BEGIN Material for this exercise

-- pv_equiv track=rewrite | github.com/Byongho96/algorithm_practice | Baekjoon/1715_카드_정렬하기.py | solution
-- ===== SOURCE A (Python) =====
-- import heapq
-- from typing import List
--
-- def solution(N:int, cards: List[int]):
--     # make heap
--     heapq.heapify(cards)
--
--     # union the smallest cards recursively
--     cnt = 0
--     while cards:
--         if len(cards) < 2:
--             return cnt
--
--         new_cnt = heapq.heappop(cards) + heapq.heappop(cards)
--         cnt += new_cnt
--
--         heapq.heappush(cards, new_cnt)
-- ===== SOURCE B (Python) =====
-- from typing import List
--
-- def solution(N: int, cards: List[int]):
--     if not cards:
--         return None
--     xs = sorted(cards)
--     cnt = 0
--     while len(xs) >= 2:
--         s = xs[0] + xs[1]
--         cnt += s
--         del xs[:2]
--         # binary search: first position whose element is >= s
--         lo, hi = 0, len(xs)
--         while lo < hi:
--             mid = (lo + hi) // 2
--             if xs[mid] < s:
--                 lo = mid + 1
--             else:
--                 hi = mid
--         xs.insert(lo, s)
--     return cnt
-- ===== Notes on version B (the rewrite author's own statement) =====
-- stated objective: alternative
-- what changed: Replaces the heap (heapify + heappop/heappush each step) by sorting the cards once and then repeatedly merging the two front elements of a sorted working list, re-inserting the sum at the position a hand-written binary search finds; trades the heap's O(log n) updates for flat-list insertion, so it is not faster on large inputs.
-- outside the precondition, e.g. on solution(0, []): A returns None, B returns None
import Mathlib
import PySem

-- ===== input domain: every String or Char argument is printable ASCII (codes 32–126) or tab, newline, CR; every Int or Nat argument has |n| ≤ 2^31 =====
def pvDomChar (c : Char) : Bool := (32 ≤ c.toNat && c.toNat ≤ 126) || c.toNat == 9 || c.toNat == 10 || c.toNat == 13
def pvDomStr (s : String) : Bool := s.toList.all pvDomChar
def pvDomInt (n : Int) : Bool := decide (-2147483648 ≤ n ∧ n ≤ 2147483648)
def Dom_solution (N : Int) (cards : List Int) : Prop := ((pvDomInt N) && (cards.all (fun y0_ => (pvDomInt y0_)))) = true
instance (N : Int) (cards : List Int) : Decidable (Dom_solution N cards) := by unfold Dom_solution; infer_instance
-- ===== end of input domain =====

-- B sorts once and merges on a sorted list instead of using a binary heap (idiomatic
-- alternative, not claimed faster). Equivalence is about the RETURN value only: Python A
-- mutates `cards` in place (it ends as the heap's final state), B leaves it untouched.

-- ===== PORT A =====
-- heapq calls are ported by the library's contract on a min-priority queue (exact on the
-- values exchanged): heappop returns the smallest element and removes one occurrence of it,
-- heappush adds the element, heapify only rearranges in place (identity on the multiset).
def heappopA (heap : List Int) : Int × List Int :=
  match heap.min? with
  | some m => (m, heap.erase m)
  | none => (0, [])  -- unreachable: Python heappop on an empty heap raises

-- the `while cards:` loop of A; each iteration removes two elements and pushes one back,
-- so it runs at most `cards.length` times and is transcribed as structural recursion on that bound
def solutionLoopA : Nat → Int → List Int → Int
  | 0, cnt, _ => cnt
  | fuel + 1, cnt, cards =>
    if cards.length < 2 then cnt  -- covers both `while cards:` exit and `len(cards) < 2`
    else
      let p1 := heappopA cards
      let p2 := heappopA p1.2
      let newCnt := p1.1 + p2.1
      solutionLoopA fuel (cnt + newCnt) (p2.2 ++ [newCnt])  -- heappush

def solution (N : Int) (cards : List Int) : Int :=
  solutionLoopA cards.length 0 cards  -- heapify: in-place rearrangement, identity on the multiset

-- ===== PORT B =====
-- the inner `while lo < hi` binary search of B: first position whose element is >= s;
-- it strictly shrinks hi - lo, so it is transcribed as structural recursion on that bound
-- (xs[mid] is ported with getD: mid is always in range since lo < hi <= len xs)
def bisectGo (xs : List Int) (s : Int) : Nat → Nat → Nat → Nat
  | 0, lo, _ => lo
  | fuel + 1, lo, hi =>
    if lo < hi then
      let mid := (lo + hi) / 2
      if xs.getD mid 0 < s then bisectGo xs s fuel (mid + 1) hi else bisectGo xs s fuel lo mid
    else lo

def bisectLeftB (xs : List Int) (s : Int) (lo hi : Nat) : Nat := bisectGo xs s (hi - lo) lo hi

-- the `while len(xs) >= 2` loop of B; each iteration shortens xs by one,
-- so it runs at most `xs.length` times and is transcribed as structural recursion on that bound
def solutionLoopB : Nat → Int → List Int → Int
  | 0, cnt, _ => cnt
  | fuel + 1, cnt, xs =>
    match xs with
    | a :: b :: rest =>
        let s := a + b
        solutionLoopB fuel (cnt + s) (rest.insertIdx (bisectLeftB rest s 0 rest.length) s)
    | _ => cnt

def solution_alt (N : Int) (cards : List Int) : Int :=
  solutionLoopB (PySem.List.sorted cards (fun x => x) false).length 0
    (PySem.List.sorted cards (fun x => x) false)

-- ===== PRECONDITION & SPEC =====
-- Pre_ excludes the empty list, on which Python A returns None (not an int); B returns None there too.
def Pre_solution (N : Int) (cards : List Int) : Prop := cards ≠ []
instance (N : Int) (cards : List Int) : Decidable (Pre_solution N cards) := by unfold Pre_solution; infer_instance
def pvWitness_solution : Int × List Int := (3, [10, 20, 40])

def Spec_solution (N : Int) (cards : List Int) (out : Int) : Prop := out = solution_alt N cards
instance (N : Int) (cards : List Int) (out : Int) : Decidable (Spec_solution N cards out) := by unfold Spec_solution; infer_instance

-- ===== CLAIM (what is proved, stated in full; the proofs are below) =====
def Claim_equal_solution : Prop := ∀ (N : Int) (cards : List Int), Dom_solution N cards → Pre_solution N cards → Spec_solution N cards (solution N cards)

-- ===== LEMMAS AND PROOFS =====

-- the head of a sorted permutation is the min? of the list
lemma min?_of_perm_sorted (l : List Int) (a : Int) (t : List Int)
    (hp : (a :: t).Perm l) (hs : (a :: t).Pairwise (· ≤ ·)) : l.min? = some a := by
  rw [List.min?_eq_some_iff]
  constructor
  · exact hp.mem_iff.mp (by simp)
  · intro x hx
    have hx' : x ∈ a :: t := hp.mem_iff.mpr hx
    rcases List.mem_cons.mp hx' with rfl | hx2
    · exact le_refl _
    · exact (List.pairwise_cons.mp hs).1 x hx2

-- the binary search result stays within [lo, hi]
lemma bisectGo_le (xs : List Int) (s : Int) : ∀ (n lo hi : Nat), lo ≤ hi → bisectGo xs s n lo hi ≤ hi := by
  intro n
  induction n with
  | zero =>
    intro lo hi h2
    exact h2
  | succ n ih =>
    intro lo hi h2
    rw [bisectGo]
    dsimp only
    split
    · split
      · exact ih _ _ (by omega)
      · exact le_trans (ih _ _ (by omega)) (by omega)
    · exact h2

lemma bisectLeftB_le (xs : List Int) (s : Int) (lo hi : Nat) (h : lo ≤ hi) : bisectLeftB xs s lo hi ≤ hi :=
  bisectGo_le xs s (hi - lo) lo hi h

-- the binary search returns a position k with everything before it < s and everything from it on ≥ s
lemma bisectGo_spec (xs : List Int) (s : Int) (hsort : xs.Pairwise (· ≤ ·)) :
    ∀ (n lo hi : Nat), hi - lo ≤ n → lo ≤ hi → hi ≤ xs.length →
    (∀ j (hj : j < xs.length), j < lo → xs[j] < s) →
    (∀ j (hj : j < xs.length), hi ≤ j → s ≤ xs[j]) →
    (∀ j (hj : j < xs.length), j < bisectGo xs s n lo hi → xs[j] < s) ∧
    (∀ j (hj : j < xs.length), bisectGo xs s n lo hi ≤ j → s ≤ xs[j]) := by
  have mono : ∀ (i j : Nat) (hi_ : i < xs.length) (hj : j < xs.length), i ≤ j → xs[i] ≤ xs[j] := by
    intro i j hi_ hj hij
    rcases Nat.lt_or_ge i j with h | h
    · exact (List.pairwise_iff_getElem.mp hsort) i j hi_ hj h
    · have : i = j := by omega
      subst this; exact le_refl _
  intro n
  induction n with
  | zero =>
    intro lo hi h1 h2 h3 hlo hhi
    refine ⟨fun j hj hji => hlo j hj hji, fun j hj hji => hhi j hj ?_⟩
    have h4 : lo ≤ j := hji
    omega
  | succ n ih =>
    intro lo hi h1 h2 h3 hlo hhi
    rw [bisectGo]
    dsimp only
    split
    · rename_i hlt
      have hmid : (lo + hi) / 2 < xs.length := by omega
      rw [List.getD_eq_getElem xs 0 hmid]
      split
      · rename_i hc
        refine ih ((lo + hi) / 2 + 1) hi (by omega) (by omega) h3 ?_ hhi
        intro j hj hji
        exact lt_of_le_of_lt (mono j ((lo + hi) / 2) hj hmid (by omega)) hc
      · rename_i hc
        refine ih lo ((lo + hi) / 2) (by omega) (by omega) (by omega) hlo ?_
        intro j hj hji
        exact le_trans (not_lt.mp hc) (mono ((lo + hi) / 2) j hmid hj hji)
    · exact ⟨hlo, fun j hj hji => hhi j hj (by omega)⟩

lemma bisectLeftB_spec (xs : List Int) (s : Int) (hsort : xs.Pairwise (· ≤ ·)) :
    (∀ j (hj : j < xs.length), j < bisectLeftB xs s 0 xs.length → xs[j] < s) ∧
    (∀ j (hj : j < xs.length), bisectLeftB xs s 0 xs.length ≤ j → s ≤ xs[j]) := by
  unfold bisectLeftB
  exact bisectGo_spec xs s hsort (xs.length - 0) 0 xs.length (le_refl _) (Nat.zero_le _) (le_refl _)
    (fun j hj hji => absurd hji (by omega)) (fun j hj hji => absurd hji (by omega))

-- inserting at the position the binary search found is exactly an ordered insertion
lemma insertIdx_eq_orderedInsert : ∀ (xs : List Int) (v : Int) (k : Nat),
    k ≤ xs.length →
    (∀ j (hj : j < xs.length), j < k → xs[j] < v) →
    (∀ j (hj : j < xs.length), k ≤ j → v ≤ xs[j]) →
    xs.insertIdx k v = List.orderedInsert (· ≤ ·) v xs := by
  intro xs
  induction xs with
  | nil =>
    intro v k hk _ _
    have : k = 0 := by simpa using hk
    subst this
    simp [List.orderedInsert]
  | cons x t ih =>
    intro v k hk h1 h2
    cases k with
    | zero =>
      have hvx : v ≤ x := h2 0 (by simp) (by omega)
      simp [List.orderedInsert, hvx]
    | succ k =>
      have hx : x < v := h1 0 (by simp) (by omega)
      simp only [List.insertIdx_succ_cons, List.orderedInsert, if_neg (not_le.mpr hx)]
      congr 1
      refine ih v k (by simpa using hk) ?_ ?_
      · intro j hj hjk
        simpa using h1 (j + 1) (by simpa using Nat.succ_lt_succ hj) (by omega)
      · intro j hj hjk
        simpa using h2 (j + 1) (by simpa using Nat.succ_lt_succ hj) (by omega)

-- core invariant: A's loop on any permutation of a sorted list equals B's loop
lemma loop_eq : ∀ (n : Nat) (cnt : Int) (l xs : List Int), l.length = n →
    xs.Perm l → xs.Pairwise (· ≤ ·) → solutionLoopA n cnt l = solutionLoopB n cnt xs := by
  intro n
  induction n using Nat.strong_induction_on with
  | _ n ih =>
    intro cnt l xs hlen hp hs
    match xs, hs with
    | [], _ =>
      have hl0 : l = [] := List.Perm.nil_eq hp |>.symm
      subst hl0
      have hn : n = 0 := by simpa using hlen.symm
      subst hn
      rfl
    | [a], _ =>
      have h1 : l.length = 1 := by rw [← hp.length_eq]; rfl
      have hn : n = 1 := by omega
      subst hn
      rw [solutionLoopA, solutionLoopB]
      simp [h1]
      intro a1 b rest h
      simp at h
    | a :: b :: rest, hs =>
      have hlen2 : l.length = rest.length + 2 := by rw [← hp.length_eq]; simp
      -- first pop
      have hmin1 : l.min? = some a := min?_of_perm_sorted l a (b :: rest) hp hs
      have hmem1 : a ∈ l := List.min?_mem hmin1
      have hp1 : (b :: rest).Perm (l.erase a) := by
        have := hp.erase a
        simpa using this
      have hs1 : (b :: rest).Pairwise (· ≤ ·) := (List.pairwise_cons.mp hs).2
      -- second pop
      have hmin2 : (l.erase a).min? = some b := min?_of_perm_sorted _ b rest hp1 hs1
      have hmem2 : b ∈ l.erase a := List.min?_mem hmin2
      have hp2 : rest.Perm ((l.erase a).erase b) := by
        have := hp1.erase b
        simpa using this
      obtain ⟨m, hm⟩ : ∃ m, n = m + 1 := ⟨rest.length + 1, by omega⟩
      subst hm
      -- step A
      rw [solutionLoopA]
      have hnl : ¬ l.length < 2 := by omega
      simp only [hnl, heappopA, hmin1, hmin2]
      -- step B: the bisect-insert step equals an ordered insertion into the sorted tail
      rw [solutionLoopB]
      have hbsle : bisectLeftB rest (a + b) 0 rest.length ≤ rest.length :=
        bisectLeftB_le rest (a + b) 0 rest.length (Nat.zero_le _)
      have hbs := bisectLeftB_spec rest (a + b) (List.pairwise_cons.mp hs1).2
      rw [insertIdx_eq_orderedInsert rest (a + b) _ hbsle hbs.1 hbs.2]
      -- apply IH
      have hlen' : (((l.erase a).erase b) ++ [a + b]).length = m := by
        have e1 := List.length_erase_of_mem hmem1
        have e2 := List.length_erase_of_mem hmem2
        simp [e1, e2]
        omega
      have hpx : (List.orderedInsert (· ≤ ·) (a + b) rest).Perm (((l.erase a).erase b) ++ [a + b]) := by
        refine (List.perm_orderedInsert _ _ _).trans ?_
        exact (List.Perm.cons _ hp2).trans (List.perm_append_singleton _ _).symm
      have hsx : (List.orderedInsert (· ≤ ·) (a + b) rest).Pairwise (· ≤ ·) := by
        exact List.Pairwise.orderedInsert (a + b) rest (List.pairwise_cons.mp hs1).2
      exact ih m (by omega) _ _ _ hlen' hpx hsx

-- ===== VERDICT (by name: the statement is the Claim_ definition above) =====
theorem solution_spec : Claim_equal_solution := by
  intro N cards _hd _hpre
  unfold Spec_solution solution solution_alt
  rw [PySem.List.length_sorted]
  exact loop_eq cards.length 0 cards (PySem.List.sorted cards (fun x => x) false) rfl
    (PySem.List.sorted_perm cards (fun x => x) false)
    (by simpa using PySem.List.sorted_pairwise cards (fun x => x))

END Material for this exercise

» **Exercise aim**:
Only the lines from the opening of the material through the line with "import PySem" should be echoed, exactly as written.

» **Solution to the problem**:
-- pv_equiv track=rewrite | github.com/Byongho96/algorithm_practice | Baekjoon/1715_카드_정렬하기.py | solution
-- ===== SOURCE A (Python) =====
-- import heapq
-- from typing import List
--
-- def solution(N:int, cards: List[int]):
--     # make heap
--     heapq.heapify(cards)
--
--     # union the smallest cards recursively
--     cnt = 0
--     while cards:
--         if len(cards) < 2:
--             return cnt
--
--         new_cnt = heapq.heappop(cards) + heapq.heappop(cards)
--         cnt += new_cnt
--
--         heapq.heappush(cards, new_cnt)
-- ===== SOURCE B (Python) =====
-- from typing import List
--
-- def solution(N: int, cards: List[int]):
--     if not cards:
--         return None
--     xs = sorted(cards)
--     cnt = 0
--     while len(xs) >= 2:
--         s = xs[0] + xs[1]
--         cnt += s
--         del xs[:2]
--         # binary search: first position whose element is >= s
--         lo, hi = 0, len(xs)
--         while lo < hi:
--             mid = (lo + hi) // 2
--             if xs[mid] < s:
--                 lo = mid + 1
--             else:
--                 hi = mid
--         xs.insert(lo, s)
--     return cnt
-- ===== Notes on version B (the rewrite author's own statement) =====
-- stated objective: alternative
-- what changed: Replaces the heap (heapify + heappop/heappush each step) by sorting the cards once and then repeatedly merging the two front elements of a sorted working list, re-inserting the sum at the position a hand-written binary search finds; trades the heap's O(log n) updates for flat-list insertion, so it is not faster on large inputs.
-- outside the precondition, e.g. on solution(0, []): A returns None, B returns None
import Mathlib
import PySem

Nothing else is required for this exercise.